Since Zahira works alone on the first day and they work together for the next x days, the total number of days taken to complete the work will be: Total days = 1 day (Zahira works alone) + \(1 \frac{1}{2}\) days (working together) Total days = \(2 \frac{1}{2}\) days However, since both days and people are in whole numbers, we can not use half a day. Thus, if we round this up to the nearest whole number, it will take 3 days for them to complete the work when Zahira starts first. In this case, none of the given answer options matches the correct result of 3 days. Therefore, the correct answer is not among the given options.

Key concepts

Fraction Addition

Fraction addition is a key element in many time and work problems.
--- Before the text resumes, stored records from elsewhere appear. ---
-- pv_equiv track=rewrite | github.com/offbynull/offbynull.github.io | docs/data/learn/Bioinformatics/output/ch9_code/src/Stepik.9.13.CodeChallenge.BurrowsWheelerMatching_CheckpointArrays.py | sa_cmp
-- ===== SOURCE A (Python) =====
-- def sa_cmp(v1: tuple[int, str], v2: tuple[int, str]):
--     a = v1[1]
--     b = v2[1]
--     for a_ch, b_ch in zip(a, b):
--         if a_ch == '$' and b_ch == '$':
--             continue
--         if a_ch == '$':
--             return -1
--         if b_ch == '$':
--             return 1
--         if a_ch < b_ch:
--             return -1
--         if a_ch > b_ch:
--             return 1
--     if len(a) < len(b):
--         return -1
--     elif len(b) < len(a):
--         return 1
--     raise '???'  # return 0
-- ===== SOURCE B (Python) =====
-- def sa_cmp(v1: tuple[int, str], v2: tuple[int, str]):
--     # Transform-then-compare: map '$' to rank 0 and every other char to ord+1,
--     # then use Python's built-in lexicographic list comparison.
--     ka = [0 if c == '$' else ord(c) + 1 for c in v1[1]]
--     kb = [0 if c == '$' else ord(c) + 1 for c in v2[1]]
--     if ka == kb:
--         raise '???'  # return 0
--     return -1 if ka < kb else 1
-- ===== Notes on version B (the rewrite author's own statement) =====
-- stated objective: idiomatic
-- what changed: Replaces the manual short-circuit branching loop plus length comparison by mapping each string to a rank list ('$'->0, c->ord(c)+1) and comparing the two rank lists with Python's built-in lexicographic list comparison.
import Mathlib
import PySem

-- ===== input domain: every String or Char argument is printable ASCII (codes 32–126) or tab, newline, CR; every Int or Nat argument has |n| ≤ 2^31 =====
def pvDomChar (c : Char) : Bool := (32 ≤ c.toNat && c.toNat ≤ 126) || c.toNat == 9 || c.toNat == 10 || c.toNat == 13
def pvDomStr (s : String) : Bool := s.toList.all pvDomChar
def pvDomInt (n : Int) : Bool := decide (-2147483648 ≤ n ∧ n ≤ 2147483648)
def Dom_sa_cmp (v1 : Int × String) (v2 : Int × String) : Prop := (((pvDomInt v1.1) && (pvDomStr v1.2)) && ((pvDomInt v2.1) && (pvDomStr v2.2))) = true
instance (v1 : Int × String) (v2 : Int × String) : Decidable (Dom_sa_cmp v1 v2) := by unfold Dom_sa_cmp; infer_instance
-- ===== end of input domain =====

-- B replaces A's branching loop by a rank-list transform ('$'→0, c→ord(c)+1) compared
-- lexicographically (idiomatic). Both raise on equal strings; Pre_ excludes that case.

-- ===== PORT A =====
-- A's zip loop with its branch order, then the length comparison; equal strings (Python raise) → 0 (excluded by Pre_)
def saCmpLoop : List Char → List Char → Int
  | a_ch :: as, b_ch :: bs =>
    if a_ch = '$' ∧ b_ch = '$' then saCmpLoop as bs
    else if a_ch = '$' then -1
    else if b_ch = '$' then 1
    else if a_ch < b_ch then -1
    else if b_ch < a_ch then 1
    else saCmpLoop as bs
  | as, bs =>
    if as.length < bs.length then -1
    else if bs.length < as.length then 1
    else 0

def sa_cmp (v1 : Int × String) (v2 : Int × String) : Int :=
  saCmpLoop v1.2.toList v2.2.toList

-- ===== PORT B =====
def saKey (s : List Char) : List Int :=
  s.map (fun c => if c = '$' then 0 else (c.toNat : Int) + 1)

-- Python's lexicographic '<' on int lists
def lexLt : List Int → List Int → Bool
  | [], [] => false
  | [], _ :: _ => true
  | _ :: _, [] => false
  | x :: xs, y :: ys => if x < y then true else if y < x then false else lexLt xs ys

def sa_cmp_alt (v1 : Int × String) (v2 : Int × String) : Int :=
  let ka := saKey v1.2.toList
  let kb := saKey v2.2.toList
  if ka = kb then 0  -- Python raise '???' (excluded by Pre_)
  else if lexLt ka kb then -1 else 1

-- ===== PRECONDITION & SPEC =====
-- Pre_ excludes equal second components, on which the Python A (and B) raise and return nothing.
def Pre_sa_cmp (v1 : Int × String) (v2 : Int × String) : Prop := v1.2 ≠ v2.2
instance (v1 : Int × String) (v2 : Int × String) : Decidable (Pre_sa_cmp v1 v2) := by unfold Pre_sa_cmp; infer_instance

def pvWitness_sa_cmp : (Int × String) × (Int × String) := ((0, "ban$"), (1, "an$b"))

def Spec_sa_cmp (v1 : Int × String) (v2 : Int × String) (out : Int) : Prop := out = sa_cmp_alt v1 v2
instance (v1 : Int × String) (v2 : Int × String) (out : Int) : Decidable (Spec_sa_cmp v1 v2 out) := by unfold Spec_sa_cmp; infer_instance

-- ===== CLAIM (what is proved, stated in full; the proofs are below) =====
def Claim_equal_sa_cmp : Prop := ∀ (v1 : Int × String) (v2 : Int × String), Dom_sa_cmp v1 v2 → Pre_sa_cmp v1 v2 → Spec_sa_cmp v1 v2 (sa_cmp v1 v2)

-- ===== LEMMAS AND PROOFS =====

lemma char_toNat_lt {a b : Char} (h : a < b) : a.toNat < b.toNat :=
  UInt32.lt_iff_toNat_lt.mp (Char.lt_def.mp h)

-- the rank map is injective on chars, so unequal char lists give unequal key lists
lemma saKey_inj : ∀ {as bs : List Char}, saKey as = saKey bs → as = bs := by
  intro as
  induction as with
  | nil =>
    intro bs h
    cases bs with
    | nil => rfl
    | cons b bs => simp [saKey] at h
  | cons a as ih =>
    intro bs h
    cases bs with
    | nil => simp [saKey] at h
    | cons b bs =>
      simp only [saKey, List.map_cons, List.cons.injEq] at h
      obtain ⟨h1, h2⟩ := h
      have hab : a = b := by
        by_cases ha : a = '$' <;> by_cases hb : b = '$' <;> simp [ha, hb] at h1
        · rw [ha, hb]
        · exfalso; omega
        · exfalso; omega
        · have hn : a.toNat = b.toNat := by omega
          exact Char.ext (UInt32.toNat_inj.mp hn)
      rw [hab, ih (by simpa [saKey] using h2)]

-- main loop lemma: on unequal char lists, A's loop equals B's key comparison
lemma saCmpLoop_eq_lex : ∀ (as bs : List Char), as ≠ bs →
    saCmpLoop as bs = if lexLt (saKey as) (saKey bs) then -1 else 1 := by
  intro as
  induction as with
  | nil =>
    intro bs hne
    cases bs with
    | nil => exact absurd rfl hne
    | cons b bs => simp [saCmpLoop, saKey, lexLt]
  | cons a as ih =>
    intro bs hne
    cases bs with
    | nil => simp [saCmpLoop, saKey, lexLt]
    | cons b bs =>
      by_cases ha : a = '$' <;> by_cases hb : b = '$'
      · -- both '$': recurse; tails unequal since heads equal
        have htl : as ≠ bs := fun h => hne (by rw [ha, hb, h])
        simp only [saCmpLoop, saKey, List.map_cons, lexLt, ha, hb, and_self, if_true, lt_irrefl, if_false]
        simpa [saKey] using ih bs htl
      · have hk : (0:Int) < (b.toNat:Int) + 1 := by omega
        simp [saCmpLoop, lexLt, saKey, ha, hb, hk]
      · have h1 : ¬ ((a.toNat:Int) + 1 < 0) := by omega
        have h2 : (0:Int) < (a.toNat:Int) + 1 := by omega
        simp [saCmpLoop, lexLt, saKey, ha, hb, h1, h2]
      · by_cases hlt : a < b
        · have hk : (a.toNat:Int) + 1 < (b.toNat:Int) + 1 := by
            have := char_toNat_lt hlt; omega
          simp [saCmpLoop, lexLt, saKey, ha, hb, hlt, hk]
        · by_cases hgt : b < a
          · have hk1 : ¬ ((a.toNat:Int) + 1 < (b.toNat:Int) + 1) := by
              have := char_toNat_lt hgt; omega
            have hk2 : (b.toNat:Int) + 1 < (a.toNat:Int) + 1 := by
              have := char_toNat_lt hgt; omega
            simp [saCmpLoop, lexLt, saKey, ha, hb, hlt, hgt, hk1, hk2]
          · have hab : a = b := le_antisymm (not_lt.mp hgt) (not_lt.mp hlt)
            subst hab
            have htl : as ≠ bs := fun h => hne (by rw [h])
            simp only [saCmpLoop, saKey, List.map_cons, lexLt, ha, and_self,
              lt_irrefl, if_false]
            simpa [saKey] using ih bs htl

-- ===== VERDICT (by name: the statement is the Claim_ definition above) =====
theorem sa_cmp_spec : Claim_equal_sa_cmp := by
  intro v1 v2 _ hpre
  have hne : v1.2.toList ≠ v2.2.toList := fun h => hpre (String.toList_inj.mp h)
  have hkey : saKey v1.2.toList ≠ saKey v2.2.toList := fun h => hne (saKey_inj h)
  unfold Spec_sa_cmp sa_cmp sa_cmp_alt
  simp only [hkey, if_false]
  exact saCmpLoop_eq_lex _ _ hne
It involves summing up fractions to combine rates, which allows us to determine the total work done together by different parties. To add fractions like \(\frac{1}{5}\) and \(\frac{1}{3}\), you first need to identify the least common denominator (LCD). In this case, the LCD for 5 and 3 is 15.

• Convert \(\frac{1}{5}\) by multiplying both the numerator and the denominator by 3 to get \(\frac{3}{15}\).
• Convert \(\frac{1}{3}\) by multiplying both the numerator and denominator by 5, resulting in \(\frac{5}{15}\).

After finding equivalent fractions, you can add them together: \(\frac{3}{15} + \frac{5}{15} = \frac{8}{15}\). This final fraction gives you the combined rate of work, which can be used in further calculations.

Equation Solving

To find out how long it will take Zahira and Farooq to complete the entire work, you need to set up and solve an equation. This equation represents the situation described in the problem. In our case, Zahira starts the work alone and then both of them continue together.
Thus, the equation is: \[\frac{1}{5} + x \cdot \frac{8}{15} = 1\]The term \(\frac{1}{5}\) represents the work Zahira does alone on the first day. \(x \cdot \frac{8}{15}\) stands for the work done together in \(x\) days. The right side, 1, indicates the completion of the whole work.
Subtract \(\frac{1}{5}\) from both sides to isolate the terms involving \(x\):\[x \cdot \frac{8}{15} = \frac{4}{5}\]You solve for \(x\) by dividing both sides by \(\frac{8}{15}\), which results in:\[x = \frac{4}{5} \cdot \frac{15}{8}\]

Work Rate Combination

Combining work rates is crucial in scenarios where multiple people collaborate on a task. Each person or group has an individual work rate represented as a fraction of the work completed per day. By combining these rates, as we did with Zahira and Farooq, you can determine how quickly the partnership finishes the task.

• Zahira's rate: \(\frac{1}{5}\) per day
• Farooq's rate: \(\frac{1}{3}\) per day
• Combined rate: \(\frac{8}{15}\) per day

This method allows us to examine the efficiency of their combined efforts. By knowing that they complete \(\frac{8}{15}\) of the work together, we can use this fraction to break the work into manageable parts and calculate how many days or what portion of each day they need to complete it.

Problem Solving Steps

To effectively solve time and work problems, follow a structured approach:

• Identify the individual work rates and convert them into fractions if necessary.
• Find the combined work rate by calculating the least common denominator and adding the fractions.
• Set up an equation representing the entire task, which often involves combining individual work with joint work efforts.
• Solve the equation step by step, isolating the unknown variable to find the solution.

In our example, these steps led us to realize that the combined work rate for Zahira and Farooq was \(\frac{8}{15}\) per day, and by carefully setting up and solving the equation, we determined Zahira and Farooq could finish in approximately 3 days. Always address any discrepancies such as rounding when necessary to match real-world constraints, like working whole days.